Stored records
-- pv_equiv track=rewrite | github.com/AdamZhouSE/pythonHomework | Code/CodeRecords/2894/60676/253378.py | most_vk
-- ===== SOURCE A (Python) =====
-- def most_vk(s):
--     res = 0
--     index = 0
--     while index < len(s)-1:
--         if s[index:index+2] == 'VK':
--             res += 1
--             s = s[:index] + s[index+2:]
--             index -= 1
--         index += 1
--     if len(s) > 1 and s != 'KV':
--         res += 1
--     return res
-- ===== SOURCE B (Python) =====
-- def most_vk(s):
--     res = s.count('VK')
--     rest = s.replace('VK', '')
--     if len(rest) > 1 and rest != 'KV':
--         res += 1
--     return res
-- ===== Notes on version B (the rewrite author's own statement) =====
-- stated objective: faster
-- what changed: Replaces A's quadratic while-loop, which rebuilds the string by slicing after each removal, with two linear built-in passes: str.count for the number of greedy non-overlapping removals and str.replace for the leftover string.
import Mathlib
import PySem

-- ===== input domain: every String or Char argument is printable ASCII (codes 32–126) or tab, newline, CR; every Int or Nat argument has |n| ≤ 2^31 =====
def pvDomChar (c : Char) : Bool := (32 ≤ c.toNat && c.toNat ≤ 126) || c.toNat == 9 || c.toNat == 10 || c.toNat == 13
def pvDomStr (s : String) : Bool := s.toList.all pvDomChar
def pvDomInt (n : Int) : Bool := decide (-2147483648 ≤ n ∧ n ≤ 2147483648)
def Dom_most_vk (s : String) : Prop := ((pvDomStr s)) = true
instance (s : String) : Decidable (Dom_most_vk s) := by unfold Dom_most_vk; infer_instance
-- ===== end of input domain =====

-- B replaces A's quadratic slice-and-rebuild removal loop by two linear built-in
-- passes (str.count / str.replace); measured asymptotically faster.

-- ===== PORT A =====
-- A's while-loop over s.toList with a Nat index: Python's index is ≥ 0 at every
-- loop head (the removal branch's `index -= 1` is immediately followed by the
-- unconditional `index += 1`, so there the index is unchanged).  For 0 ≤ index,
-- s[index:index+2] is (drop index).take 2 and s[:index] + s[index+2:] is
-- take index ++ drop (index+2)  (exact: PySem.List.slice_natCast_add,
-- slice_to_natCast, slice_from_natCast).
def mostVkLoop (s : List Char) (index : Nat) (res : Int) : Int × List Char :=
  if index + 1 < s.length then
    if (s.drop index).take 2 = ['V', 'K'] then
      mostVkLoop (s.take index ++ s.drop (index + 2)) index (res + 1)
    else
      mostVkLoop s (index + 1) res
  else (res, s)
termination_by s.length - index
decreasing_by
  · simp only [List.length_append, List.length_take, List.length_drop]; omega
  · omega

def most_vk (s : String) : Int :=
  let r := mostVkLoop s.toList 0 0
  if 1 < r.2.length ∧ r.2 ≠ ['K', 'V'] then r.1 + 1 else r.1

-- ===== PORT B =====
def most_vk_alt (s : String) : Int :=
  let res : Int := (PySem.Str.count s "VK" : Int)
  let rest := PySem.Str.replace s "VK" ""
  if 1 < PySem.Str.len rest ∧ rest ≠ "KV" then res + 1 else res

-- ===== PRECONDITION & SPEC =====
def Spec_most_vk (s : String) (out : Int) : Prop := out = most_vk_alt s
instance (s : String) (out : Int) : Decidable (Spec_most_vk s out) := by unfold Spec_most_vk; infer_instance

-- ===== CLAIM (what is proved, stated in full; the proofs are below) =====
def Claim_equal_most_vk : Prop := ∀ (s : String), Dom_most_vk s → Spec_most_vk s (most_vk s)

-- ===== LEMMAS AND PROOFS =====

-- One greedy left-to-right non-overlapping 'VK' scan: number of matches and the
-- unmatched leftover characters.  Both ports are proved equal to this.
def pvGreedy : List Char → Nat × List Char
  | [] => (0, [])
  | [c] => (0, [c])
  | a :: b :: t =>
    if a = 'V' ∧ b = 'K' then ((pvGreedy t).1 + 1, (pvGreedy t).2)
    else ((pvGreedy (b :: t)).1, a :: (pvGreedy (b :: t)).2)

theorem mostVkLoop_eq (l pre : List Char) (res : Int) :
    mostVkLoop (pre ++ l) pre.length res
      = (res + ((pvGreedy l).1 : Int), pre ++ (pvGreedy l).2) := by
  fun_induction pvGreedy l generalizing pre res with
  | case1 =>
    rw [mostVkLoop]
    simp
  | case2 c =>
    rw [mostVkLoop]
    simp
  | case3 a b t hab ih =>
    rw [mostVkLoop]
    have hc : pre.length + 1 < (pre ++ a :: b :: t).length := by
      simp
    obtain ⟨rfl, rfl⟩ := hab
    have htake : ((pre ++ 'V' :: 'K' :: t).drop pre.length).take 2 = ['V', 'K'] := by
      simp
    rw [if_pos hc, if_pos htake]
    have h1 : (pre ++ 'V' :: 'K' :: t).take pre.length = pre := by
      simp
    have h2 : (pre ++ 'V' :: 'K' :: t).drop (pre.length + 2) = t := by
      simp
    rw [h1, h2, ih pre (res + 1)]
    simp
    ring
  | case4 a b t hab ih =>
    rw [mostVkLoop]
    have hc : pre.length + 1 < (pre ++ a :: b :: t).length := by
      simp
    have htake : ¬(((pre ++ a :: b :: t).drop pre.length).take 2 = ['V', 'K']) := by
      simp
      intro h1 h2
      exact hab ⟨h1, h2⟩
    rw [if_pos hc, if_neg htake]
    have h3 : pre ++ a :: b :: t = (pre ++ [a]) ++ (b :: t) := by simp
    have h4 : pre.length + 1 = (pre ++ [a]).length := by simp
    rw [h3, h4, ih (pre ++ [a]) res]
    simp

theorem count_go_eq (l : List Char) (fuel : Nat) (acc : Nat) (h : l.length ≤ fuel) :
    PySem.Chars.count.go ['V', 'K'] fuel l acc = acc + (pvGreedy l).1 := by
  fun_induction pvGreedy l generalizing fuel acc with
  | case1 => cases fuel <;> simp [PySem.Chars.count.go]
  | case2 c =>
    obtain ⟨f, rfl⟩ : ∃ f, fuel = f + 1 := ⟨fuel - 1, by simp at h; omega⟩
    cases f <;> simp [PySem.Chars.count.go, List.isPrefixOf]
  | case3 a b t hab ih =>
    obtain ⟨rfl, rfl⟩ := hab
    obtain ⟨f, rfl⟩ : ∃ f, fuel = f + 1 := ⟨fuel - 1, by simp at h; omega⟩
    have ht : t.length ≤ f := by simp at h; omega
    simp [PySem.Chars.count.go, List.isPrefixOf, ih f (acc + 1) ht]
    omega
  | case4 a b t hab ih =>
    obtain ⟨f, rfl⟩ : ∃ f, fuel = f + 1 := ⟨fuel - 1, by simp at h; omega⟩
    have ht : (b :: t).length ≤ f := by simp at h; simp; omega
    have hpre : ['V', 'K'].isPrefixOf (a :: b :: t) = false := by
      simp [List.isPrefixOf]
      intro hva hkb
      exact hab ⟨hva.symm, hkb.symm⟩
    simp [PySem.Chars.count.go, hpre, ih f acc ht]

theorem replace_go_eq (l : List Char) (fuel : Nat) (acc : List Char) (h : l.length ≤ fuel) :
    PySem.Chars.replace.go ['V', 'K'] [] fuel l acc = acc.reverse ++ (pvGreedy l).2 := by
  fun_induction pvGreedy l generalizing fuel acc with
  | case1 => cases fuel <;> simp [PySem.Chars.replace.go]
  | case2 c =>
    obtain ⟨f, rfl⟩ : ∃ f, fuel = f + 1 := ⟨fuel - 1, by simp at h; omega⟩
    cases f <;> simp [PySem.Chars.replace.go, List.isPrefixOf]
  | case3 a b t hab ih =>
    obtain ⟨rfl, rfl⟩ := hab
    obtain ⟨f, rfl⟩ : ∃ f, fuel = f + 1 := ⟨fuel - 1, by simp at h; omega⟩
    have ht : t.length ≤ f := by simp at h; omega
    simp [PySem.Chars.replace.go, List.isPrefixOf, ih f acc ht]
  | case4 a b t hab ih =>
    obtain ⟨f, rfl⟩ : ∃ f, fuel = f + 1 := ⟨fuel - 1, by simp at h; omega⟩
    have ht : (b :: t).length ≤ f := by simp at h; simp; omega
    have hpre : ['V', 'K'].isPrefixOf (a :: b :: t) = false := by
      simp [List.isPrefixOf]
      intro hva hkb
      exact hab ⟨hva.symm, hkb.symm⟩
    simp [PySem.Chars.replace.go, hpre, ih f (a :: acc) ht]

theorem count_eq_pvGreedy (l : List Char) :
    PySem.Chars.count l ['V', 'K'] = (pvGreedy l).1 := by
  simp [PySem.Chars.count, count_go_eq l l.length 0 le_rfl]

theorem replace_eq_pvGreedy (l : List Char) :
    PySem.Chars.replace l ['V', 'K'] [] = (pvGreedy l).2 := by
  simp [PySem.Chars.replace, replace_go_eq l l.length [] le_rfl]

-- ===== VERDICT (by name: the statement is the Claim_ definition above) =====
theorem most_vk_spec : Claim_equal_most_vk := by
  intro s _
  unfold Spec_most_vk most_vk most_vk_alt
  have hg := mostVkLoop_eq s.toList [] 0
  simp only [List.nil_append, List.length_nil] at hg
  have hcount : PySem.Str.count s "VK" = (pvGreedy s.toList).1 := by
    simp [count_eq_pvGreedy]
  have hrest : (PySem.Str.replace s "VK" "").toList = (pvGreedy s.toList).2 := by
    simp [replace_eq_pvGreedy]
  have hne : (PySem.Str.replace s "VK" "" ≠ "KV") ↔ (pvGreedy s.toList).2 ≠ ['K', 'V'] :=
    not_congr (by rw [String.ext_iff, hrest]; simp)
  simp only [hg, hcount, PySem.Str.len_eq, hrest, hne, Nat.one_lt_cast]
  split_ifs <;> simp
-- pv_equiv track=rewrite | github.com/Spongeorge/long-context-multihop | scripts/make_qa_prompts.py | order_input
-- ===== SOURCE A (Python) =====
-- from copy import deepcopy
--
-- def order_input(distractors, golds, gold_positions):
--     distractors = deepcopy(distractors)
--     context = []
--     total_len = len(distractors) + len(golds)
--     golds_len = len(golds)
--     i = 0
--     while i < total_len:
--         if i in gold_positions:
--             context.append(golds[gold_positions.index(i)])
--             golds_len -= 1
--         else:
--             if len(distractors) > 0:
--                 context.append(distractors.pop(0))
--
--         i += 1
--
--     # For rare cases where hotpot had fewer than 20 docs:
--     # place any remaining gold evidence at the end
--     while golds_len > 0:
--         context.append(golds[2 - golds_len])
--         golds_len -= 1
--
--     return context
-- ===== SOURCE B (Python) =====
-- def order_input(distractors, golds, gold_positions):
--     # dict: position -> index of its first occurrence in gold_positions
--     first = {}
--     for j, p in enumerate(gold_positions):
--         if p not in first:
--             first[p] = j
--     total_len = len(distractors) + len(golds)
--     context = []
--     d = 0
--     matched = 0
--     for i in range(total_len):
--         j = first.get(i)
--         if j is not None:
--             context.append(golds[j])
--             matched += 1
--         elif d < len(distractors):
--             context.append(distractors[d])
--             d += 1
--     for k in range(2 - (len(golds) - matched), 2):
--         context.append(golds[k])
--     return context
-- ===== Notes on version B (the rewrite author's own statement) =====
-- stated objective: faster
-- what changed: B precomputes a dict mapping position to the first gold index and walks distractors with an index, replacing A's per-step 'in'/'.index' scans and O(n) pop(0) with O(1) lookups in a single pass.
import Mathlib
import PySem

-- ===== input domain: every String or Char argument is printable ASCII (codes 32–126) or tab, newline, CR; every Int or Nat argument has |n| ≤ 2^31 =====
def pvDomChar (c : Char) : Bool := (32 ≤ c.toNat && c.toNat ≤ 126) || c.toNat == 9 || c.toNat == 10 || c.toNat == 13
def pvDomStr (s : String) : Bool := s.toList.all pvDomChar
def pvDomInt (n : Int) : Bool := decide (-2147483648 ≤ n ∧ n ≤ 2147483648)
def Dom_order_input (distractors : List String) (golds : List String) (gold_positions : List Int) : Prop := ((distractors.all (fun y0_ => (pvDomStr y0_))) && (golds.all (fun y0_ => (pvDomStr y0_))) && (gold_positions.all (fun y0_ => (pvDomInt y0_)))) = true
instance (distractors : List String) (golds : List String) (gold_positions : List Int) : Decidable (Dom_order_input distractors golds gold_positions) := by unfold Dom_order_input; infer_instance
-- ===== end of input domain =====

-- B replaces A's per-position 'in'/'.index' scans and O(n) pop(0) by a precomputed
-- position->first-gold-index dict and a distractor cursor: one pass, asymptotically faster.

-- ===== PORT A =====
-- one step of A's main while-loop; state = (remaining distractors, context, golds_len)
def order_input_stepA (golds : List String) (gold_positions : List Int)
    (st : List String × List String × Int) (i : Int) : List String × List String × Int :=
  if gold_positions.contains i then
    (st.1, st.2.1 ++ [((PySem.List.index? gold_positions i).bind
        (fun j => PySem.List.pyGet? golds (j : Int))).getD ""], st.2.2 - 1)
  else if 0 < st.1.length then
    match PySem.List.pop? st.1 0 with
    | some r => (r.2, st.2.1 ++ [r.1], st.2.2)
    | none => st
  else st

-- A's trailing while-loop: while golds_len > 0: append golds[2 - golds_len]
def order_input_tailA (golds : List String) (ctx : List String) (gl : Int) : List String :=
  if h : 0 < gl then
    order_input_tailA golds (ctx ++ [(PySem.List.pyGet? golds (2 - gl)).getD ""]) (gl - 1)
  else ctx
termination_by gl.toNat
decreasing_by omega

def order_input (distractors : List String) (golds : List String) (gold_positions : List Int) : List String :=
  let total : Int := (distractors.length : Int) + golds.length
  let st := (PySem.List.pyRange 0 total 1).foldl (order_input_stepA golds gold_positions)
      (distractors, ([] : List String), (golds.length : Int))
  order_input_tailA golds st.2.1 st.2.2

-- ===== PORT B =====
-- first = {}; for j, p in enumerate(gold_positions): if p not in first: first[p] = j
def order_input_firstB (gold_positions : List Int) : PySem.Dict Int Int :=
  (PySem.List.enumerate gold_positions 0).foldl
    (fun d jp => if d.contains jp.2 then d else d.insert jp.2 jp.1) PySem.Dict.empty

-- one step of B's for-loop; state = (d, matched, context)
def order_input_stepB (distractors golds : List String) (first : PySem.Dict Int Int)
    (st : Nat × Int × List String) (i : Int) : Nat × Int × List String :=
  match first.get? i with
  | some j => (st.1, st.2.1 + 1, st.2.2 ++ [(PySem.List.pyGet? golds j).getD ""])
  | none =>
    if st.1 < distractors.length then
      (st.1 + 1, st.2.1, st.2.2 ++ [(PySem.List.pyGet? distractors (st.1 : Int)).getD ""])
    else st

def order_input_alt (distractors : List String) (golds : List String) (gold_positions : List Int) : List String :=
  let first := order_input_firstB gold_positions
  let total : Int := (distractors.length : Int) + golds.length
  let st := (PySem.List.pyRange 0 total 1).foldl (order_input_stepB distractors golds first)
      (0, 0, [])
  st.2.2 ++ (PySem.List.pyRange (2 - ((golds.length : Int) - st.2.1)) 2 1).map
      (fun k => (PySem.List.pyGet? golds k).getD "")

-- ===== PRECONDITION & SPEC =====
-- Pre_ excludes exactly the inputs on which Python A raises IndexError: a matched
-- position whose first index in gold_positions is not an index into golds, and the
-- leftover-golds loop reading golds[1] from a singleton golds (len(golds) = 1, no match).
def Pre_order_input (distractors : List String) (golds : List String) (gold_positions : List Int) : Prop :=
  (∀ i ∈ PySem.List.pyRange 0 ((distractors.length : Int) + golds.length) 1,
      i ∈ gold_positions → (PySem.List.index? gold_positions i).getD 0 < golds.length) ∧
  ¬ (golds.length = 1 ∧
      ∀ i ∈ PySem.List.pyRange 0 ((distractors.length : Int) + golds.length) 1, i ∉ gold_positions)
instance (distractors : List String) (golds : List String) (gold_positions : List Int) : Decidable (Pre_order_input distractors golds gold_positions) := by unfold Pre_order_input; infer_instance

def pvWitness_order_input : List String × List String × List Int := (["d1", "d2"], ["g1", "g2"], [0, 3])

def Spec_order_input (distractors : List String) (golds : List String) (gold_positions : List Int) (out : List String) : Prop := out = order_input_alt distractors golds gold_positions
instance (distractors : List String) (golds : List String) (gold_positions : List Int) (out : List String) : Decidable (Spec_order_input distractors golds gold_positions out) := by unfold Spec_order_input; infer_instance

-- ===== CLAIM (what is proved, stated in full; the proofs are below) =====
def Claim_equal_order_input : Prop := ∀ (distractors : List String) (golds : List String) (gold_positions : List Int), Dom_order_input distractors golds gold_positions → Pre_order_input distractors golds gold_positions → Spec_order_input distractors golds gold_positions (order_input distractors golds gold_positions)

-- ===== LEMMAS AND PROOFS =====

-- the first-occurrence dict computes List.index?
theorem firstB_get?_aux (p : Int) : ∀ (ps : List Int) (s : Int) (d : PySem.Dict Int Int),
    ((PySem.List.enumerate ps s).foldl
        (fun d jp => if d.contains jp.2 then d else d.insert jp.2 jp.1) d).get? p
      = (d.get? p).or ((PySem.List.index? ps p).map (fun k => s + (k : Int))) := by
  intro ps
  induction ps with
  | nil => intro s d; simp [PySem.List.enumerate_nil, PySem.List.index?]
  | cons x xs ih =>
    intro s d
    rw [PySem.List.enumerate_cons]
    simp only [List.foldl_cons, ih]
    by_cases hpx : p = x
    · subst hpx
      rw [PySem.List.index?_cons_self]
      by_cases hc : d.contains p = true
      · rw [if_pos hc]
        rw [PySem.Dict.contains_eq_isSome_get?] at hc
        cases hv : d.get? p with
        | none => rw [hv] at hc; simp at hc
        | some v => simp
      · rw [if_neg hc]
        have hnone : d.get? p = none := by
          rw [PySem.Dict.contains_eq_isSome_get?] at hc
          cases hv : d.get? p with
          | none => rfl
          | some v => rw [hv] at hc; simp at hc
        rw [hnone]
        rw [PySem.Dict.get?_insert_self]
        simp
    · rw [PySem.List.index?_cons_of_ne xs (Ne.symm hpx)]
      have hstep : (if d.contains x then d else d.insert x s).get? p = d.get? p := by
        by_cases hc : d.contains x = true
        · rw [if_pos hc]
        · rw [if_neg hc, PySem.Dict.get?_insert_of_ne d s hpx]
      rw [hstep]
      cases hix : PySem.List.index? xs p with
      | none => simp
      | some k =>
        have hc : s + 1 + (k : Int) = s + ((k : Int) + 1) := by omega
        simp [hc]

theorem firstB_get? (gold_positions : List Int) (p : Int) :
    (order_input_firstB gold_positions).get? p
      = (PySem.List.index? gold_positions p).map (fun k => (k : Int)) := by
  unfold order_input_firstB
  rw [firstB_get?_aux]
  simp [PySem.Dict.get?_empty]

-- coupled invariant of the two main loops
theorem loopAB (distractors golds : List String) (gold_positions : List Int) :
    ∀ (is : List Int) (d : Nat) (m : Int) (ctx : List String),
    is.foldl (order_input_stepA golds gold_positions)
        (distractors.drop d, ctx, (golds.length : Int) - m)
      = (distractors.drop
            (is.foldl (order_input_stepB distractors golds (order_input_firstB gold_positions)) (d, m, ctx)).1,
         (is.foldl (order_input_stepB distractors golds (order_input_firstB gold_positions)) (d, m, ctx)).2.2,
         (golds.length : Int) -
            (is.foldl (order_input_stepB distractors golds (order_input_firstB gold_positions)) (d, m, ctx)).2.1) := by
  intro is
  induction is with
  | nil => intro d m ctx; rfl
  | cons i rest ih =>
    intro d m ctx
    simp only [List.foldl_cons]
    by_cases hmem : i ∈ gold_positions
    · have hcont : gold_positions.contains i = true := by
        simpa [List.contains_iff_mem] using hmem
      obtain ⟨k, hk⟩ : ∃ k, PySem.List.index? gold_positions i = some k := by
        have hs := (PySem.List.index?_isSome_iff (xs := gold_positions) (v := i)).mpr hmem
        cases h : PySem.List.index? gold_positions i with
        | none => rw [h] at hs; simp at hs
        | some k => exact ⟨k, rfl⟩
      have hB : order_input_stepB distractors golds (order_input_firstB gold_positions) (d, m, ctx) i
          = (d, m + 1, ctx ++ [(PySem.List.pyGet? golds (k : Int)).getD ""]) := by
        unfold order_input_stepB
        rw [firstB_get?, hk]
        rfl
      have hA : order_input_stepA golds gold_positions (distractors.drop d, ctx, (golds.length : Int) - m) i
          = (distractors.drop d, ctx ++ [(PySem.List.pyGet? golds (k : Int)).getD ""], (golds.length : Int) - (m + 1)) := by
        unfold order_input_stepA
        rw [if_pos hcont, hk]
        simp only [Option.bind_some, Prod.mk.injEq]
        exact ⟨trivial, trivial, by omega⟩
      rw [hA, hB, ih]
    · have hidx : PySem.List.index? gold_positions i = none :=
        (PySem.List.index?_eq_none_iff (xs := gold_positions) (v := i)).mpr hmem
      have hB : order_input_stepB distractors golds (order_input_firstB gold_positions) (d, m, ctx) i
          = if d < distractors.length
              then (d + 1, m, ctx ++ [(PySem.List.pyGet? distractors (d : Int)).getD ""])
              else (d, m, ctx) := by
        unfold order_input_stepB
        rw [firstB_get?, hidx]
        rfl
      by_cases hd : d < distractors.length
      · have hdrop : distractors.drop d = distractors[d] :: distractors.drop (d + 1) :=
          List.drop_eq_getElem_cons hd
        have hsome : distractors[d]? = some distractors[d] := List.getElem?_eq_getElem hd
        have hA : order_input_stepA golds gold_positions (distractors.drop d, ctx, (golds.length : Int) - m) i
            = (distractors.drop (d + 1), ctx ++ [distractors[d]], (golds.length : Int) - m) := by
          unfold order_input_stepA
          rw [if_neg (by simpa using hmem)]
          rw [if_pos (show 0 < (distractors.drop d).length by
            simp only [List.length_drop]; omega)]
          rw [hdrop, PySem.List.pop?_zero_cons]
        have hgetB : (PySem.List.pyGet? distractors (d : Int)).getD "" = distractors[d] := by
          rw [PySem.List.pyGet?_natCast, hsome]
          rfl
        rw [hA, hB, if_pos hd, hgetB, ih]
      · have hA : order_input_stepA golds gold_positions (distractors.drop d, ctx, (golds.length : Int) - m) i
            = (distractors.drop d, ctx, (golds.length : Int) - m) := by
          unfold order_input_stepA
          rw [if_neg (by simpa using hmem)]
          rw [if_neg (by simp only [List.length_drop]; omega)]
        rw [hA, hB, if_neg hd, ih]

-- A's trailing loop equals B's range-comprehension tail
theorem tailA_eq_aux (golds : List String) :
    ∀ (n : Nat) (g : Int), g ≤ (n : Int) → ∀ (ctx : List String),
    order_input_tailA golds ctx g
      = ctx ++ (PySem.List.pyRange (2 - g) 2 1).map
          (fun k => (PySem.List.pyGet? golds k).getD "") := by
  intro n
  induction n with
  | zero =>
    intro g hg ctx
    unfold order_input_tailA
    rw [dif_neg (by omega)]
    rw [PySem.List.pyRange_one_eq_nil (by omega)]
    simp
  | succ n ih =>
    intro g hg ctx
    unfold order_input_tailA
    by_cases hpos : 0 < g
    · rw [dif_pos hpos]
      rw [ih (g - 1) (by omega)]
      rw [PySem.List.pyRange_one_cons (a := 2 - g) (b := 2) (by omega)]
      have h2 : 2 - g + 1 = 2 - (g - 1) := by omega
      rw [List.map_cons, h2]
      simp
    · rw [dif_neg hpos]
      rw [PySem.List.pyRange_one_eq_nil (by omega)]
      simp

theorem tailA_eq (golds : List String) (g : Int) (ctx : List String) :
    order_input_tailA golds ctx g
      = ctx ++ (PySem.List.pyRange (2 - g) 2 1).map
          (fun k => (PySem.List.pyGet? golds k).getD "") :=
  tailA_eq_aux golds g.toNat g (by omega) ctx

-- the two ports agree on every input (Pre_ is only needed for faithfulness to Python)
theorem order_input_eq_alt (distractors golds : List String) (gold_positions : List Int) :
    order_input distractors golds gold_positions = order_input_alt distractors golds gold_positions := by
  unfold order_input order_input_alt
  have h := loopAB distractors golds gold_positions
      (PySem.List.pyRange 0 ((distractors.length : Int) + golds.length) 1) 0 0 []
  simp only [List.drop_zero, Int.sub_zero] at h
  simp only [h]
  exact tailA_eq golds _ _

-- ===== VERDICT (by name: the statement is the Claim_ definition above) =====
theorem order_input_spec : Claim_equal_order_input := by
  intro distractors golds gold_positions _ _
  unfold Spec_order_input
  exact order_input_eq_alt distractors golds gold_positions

**Activity**
Lines to set down from above: the line with "-- one step of A's", the line with "-- one step of B's", and every line between, each exactly as written.

**Written reply**
-- one step of A's main while-loop; state = (remaining distractors, context, golds_len)
def order_input_stepA (golds : List String) (gold_positions : List Int)
    (st : List String × List String × Int) (i : Int) : List String × List String × Int :=
  if gold_positions.contains i then
    (st.1, st.2.1 ++ [((PySem.List.index? gold_positions i).bind
        (fun j => PySem.List.pyGet? golds (j : Int))).getD ""], st.2.2 - 1)
  else if 0 < st.1.length then
    match PySem.List.pop? st.1 0 with
    | some r => (r.2, st.2.1 ++ [r.1], st.2.2)
    | none => st
  else st

-- A's trailing while-loop: while golds_len > 0: append golds[2 - golds_len]
def order_input_tailA (golds : List String) (ctx : List String) (gl : Int) : List String :=
  if h : 0 < gl then
    order_input_tailA golds (ctx ++ [(PySem.List.pyGet? golds (2 - gl)).getD ""]) (gl - 1)
  else ctx
termination_by gl.toNat
decreasing_by omega

def order_input (distractors : List String) (golds : List String) (gold_positions : List Int) : List String :=
  let total : Int := (distractors.length : Int) + golds.length
  let st := (PySem.List.pyRange 0 total 1).foldl (order_input_stepA golds gold_positions)
      (distractors, ([] : List String), (golds.length : Int))
  order_input_tailA golds st.2.1 st.2.2

-- ===== PORT B =====
-- first = {}; for j, p in enumerate(gold_positions): if p not in first: first[p] = j
def order_input_firstB (gold_positions : List Int) : PySem.Dict Int Int :=
  (PySem.List.enumerate gold_positions 0).foldl
    (fun d jp => if d.contains jp.2 then d else d.insert jp.2 jp.1) PySem.Dict.empty

-- one step of B's for-loop; state = (d, matched, context)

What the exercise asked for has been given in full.